A young woman with a beautiful body, dressed in a tiny bikini, ran out of the bathhouse and jumped into the pool. Another woman followed her, and then two men, all in bathing suits. The women swam and dived like porpoises, their wet hair streaming about their faces, although Helen was sure they had gone to the beauty parlor that very day to prepare for the party. The four of them lined up at the edge of the pool, kicking to stay afloat, smiling and calling out to their friends to jump in too. Their upturned faces glittered in the electric lights under the water, like masks.

“Helen,” Baby Amaral said, “do you want a bikini? There are several in the dressing room that might fit you.”
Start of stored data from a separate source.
-- pv_equiv track=rewrite | github.com/gabriellecdjscott/AIfuelemissionrecommendation | app.py | check_weather_conditions
-- ===== SOURCE A (Python) =====
-- def check_weather_conditions(weather_data):
--     try:
--         weather_conditions = weather_data['data'][0]['weather']
--         is_rainfall = any(condition['value'] in ['RA', 'TSRA'] for condition in weather_conditions)
--         is_thunderstorms = any(condition['value'] == 'TS' for condition in weather_conditions)
--         return is_rainfall, is_thunderstorms
--     except (IndexError, KeyError):
--         return False, False
-- ===== SOURCE B (Python) =====
-- def check_weather_conditions(weather_data):
--     try:
--         conditions = weather_data['data'][0]['weather']
--     except (IndexError, KeyError):
--         return False, False
--     is_rainfall = False
--     is_thunderstorms = False
--     try:
--         for condition in conditions:
--             value = condition['value']
--             is_rainfall = is_rainfall or value == 'RA' or value == 'TSRA'
--             is_thunderstorms = is_thunderstorms or value == 'TS'
--             if is_rainfall and is_thunderstorms:
--                 break
--     except KeyError:
--         return False, False
--     return is_rainfall, is_thunderstorms
-- ===== Notes on version B (the rewrite author's own statement) =====
-- stated objective: alternative
-- what changed: Replaces A's two separate any-scans over the condition list with a single fused pass maintaining both flags and breaking early once both are set; the extraction of the condition list is isolated in its own try block.
import Mathlib
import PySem

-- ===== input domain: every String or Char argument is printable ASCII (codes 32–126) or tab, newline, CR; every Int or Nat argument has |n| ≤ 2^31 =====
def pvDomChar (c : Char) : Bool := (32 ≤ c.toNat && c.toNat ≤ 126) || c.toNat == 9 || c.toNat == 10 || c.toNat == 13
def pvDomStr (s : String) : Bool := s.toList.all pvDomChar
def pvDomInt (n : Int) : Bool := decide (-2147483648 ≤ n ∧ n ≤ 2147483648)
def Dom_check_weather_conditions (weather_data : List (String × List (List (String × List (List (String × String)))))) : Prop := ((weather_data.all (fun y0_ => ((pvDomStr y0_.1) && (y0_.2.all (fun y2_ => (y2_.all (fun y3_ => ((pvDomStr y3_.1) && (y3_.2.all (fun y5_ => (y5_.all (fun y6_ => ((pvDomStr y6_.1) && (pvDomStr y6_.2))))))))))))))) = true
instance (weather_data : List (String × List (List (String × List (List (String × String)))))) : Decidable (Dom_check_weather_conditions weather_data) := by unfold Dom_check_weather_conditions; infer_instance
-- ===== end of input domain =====

-- B fuses A's two any-scans over the condition list into one early-exiting pass (objective: alternative).

-- ===== PORT A =====
-- any(condition['value'] in ['RA', 'TSRA'] for condition in weather_conditions): none = a KeyError raised during the scan
def pvAnyIn_check_weather_conditions : List (List (String × String)) → Option Bool
  | [] => some false
  | c :: rest =>
    match List.lookup "value" c with
    | none => none
    | some v => if ["RA", "TSRA"].contains v then some true else pvAnyIn_check_weather_conditions rest

-- any(condition['value'] == 'TS' for condition in weather_conditions): none = a KeyError raised during the scan
def pvAnyTS_check_weather_conditions : List (List (String × String)) → Option Bool
  | [] => some false
  | c :: rest =>
    match List.lookup "value" c with
    | none => none
    | some v => if v == "TS" then some true else pvAnyTS_check_weather_conditions rest

def check_weather_conditions (weather_data : List (String × List (List (String × List (List (String × String)))))) : Bool × Bool :=
  match List.lookup "data" weather_data with
  | none => (false, false)                  -- KeyError 'data' caught
  | some lst =>
    match PySem.List.pyGet? lst 0 with
    | none => (false, false)                -- IndexError caught
    | some d =>
      match List.lookup "weather" d with
      | none => (false, false)              -- KeyError 'weather' caught
      | some wc =>
        match pvAnyIn_check_weather_conditions wc with
        | none => (false, false)            -- KeyError 'value' during the first scan, caught
        | some is_rainfall =>
          match pvAnyTS_check_weather_conditions wc with
          | none => (false, false)          -- KeyError 'value' during the second scan, caught
          | some is_thunderstorms => (is_rainfall, is_thunderstorms)

-- ===== PORT B =====
-- weather_data['data'][0]['weather'] with IndexError/KeyError propagating as none
def pvResolve_check_weather_conditions (weather_data : List (String × List (List (String × List (List (String × String)))))) : Option (List (List (String × String))) :=
  (List.lookup "data" weather_data).bind fun lst =>
    (PySem.List.pyGet? lst 0).bind fun d => List.lookup "weather" d

-- the single fused loop with early break; (false, false) = the caught KeyError on a missing 'value' key
def pvScan_check_weather_conditions : List (List (String × String)) → Bool → Bool → Bool × Bool
  | [], is_rainfall, is_thunderstorms => (is_rainfall, is_thunderstorms)
  | c :: rest, is_rainfall, is_thunderstorms =>
    match List.lookup "value" c with
    | none => (false, false)
    | some v =>
      let r := is_rainfall || v == "RA" || v == "TSRA"
      let t := is_thunderstorms || v == "TS"
      if r && t then (r, t) else pvScan_check_weather_conditions rest r t

def check_weather_conditions_alt (weather_data : List (String × List (List (String × List (List (String × String)))))) : Bool × Bool :=
  match pvResolve_check_weather_conditions weather_data with
  | none => (false, false)
  | some conditions => pvScan_check_weather_conditions conditions false false

-- ===== PRECONDITION & SPEC =====
def Spec_check_weather_conditions (weather_data : List (String × List (List (String × List (List (String × String)))))) (out : Bool × Bool) : Prop := out = check_weather_conditions_alt weather_data
instance (weather_data : List (String × List (List (String × List (List (String × String)))))) (out : Bool × Bool) : Decidable (Spec_check_weather_conditions weather_data out) := by unfold Spec_check_weather_conditions; infer_instance

-- ===== CLAIM (what is proved, stated in full; the proofs are below) =====
def Claim_equal_check_weather_conditions : Prop := ∀ (weather_data : List (String × List (List (String × List (List (String × String)))))), Dom_check_weather_conditions weather_data → Spec_check_weather_conditions weather_data (check_weather_conditions weather_data)

-- ===== LEMMAS AND PROOFS =====

-- invariant: if the rainfall scan hits a missing 'value' key, the TS scan cannot return false
-- (a TS match would have to occur strictly before the first missing key, making the result true)
theorem pvAux1_check_weather_conditions (xs : List (List (String × String))) :
    pvAnyIn_check_weather_conditions xs = none →
      ∀ b, pvAnyTS_check_weather_conditions xs = some b → b = true := by
  induction xs with
  | nil => simp [pvAnyIn_check_weather_conditions]
  | cons c rest ih =>
    intro hI b hT
    cases h : List.lookup "value" c with
    | none => simp [pvAnyTS_check_weather_conditions, h] at hT
    | some v =>
      simp only [pvAnyIn_check_weather_conditions, h] at hI
      simp only [pvAnyTS_check_weather_conditions, h] at hT
      by_cases hts : (v == "TS") = true
      · rw [if_pos hts] at hT; exact (Option.some.inj hT).symm
      · rw [if_neg hts] at hT
        by_cases hin : (["RA", "TSRA"].contains v) = true
        · rw [if_pos hin] at hI; exact absurd hI (by simp)
        · rw [if_neg hin] at hI; exact ih hI b hT

-- symmetric invariant for the other scan
theorem pvAux2_check_weather_conditions (xs : List (List (String × String))) :
    pvAnyTS_check_weather_conditions xs = none →
      ∀ b, pvAnyIn_check_weather_conditions xs = some b → b = true := by
  induction xs with
  | nil => simp [pvAnyTS_check_weather_conditions]
  | cons c rest ih =>
    intro hT b hI
    cases h : List.lookup "value" c with
    | none => simp [pvAnyIn_check_weather_conditions, h] at hI
    | some v =>
      simp only [pvAnyIn_check_weather_conditions, h] at hI
      simp only [pvAnyTS_check_weather_conditions, h] at hT
      by_cases hin : (["RA", "TSRA"].contains v) = true
      · rw [if_pos hin] at hI; exact (Option.some.inj hI).symm
      · rw [if_neg hin] at hI
        by_cases hts : (v == "TS") = true
        · rw [if_pos hts] at hT; exact absurd hT (by simp)
        · rw [if_neg hts] at hT; exact ih hT b hI

-- characterisation of B's fused scan in terms of A's two scans
theorem pvScan_eq_check_weather_conditions (wc : List (List (String × String))) :
    ∀ (r t : Bool), (r && t) = false →
      pvScan_check_weather_conditions wc r t =
        match pvAnyIn_check_weather_conditions wc, pvAnyTS_check_weather_conditions wc with
        | some a, some b => (r || a, t || b)
        | some _, none => if t then (true, true) else (false, false)
        | none, some _ => if r then (true, true) else (false, false)
        | none, none => (false, false) := by
  induction wc with
  | nil => intro r t _; simp [pvScan_check_weather_conditions, pvAnyIn_check_weather_conditions,
      pvAnyTS_check_weather_conditions]
  | cons c rest ih =>
    intro r t hrt
    simp only [pvScan_check_weather_conditions, pvAnyIn_check_weather_conditions,
      pvAnyTS_check_weather_conditions]
    cases h : List.lookup "value" c with
    | none => rfl
    | some v =>
      simp only [List.contains_cons, List.contains_nil, Bool.or_false]
      by_cases hra : v = "RA"
      · have e1 : (v == "RA") = true := by simp [hra]
        have e2 : (v == "TSRA") = false := by simp [hra]
        have e3 : (v == "TS") = false := by simp [hra]
        cases r <;> cases t <;> simp [e1, e2, e3, ih] <;>
          cases hI : pvAnyIn_check_weather_conditions rest <;>
          cases hT : pvAnyTS_check_weather_conditions rest <;> (try simp) <;>
          first
          | exact pvAux1_check_weather_conditions rest hI _ hT
          | exact pvAux2_check_weather_conditions rest hT _ hI
          | simp at hrt
      · by_cases htsra : v = "TSRA"
        · have e1 : (v == "RA") = false := by simp [htsra]
          have e2 : (v == "TSRA") = true := by simp [htsra]
          have e3 : (v == "TS") = false := by simp [htsra]
          cases r <;> cases t <;> simp [e1, e2, e3, ih] <;>
            cases hI : pvAnyIn_check_weather_conditions rest <;>
            cases hT : pvAnyTS_check_weather_conditions rest <;> (try simp) <;>
            first
            | exact pvAux1_check_weather_conditions rest hI _ hT
            | exact pvAux2_check_weather_conditions rest hT _ hI
            | simp at hrt
        · by_cases hts : v = "TS"
          · have e1 : (v == "RA") = false := by simp [hts]
            have e2 : (v == "TSRA") = false := by simp [hts]
            have e3 : (v == "TS") = true := by simp [hts]
            cases r <;> cases t <;> simp [e1, e2, e3, ih] <;>
              cases hI : pvAnyIn_check_weather_conditions rest <;>
              cases hT : pvAnyTS_check_weather_conditions rest <;> (try simp) <;>
              first
              | exact pvAux1_check_weather_conditions rest hI _ hT
              | exact pvAux2_check_weather_conditions rest hT _ hI
              | simp at hrt
          · have e1 : (v == "RA") = false := by simp [hra]
            have e2 : (v == "TSRA") = false := by simp [htsra]
            have e3 : (v == "TS") = false := by simp [hts]
            cases r <;> cases t <;> simp [e1, e2, e3, ih] <;>
              cases hI : pvAnyIn_check_weather_conditions rest <;>
              cases hT : pvAnyTS_check_weather_conditions rest <;> (try simp) <;>
              first
              | exact pvAux1_check_weather_conditions rest hI _ hT
              | exact pvAux2_check_weather_conditions rest hT _ hI
              | simp at hrt

-- ===== VERDICT (by name: the statement is the Claim_ definition above) =====
theorem check_weather_conditions_spec : Claim_equal_check_weather_conditions := by
  intro weather_data _
  unfold Spec_check_weather_conditions check_weather_conditions check_weather_conditions_alt
    pvResolve_check_weather_conditions
  cases h1 : List.lookup "data" weather_data with
  | none => rfl
  | some lst =>
    cases h2 : PySem.List.pyGet? lst 0 with
    | none => simp [h2]
    | some d =>
      cases h3 : List.lookup "weather" d with
      | none => simp [h2, h3]
      | some wc =>
        simp only [h2, h3, Option.bind_some]
        rw [pvScan_eq_check_weather_conditions wc false false rfl]
        cases hA : pvAnyIn_check_weather_conditions wc <;>
          cases hB : pvAnyTS_check_weather_conditions wc <;> simp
“I don’t know …” she said. To tell the truth, she had not yet gotten the courage to wear the two narrow strips of cloth some of the Brazilian women called a bathing suit, although she had two brief maillots at home.

“Come!” Baby insisted. “It’s so hot, don’t you think so? Aren’t you too hot? I don’t want you to be too hot; you won’t be able to enjoy your dinner.”

Helen looked at her watch and smiled at him. It was nearly midnight. She wondered if Bert was suffering from hunger. He disliked waiting until so late to eat. As for herself, she had not realized how late it was. She trotted obediently into the bathhouse and found a bikini lying on a white wooden bench. When she had undressed and put it on she looked at herself in the mirror. Her tan ended at her waist and began again at the top of her thighs, but the bikini revealed a three-inch-wide strip of white skin below the waist that made her look, she thought, like a chorus girl dancing in a night-club line at a southern resort. Oh, well, she thought, what the hell. She ran out and jumped into the shallow end of the pool.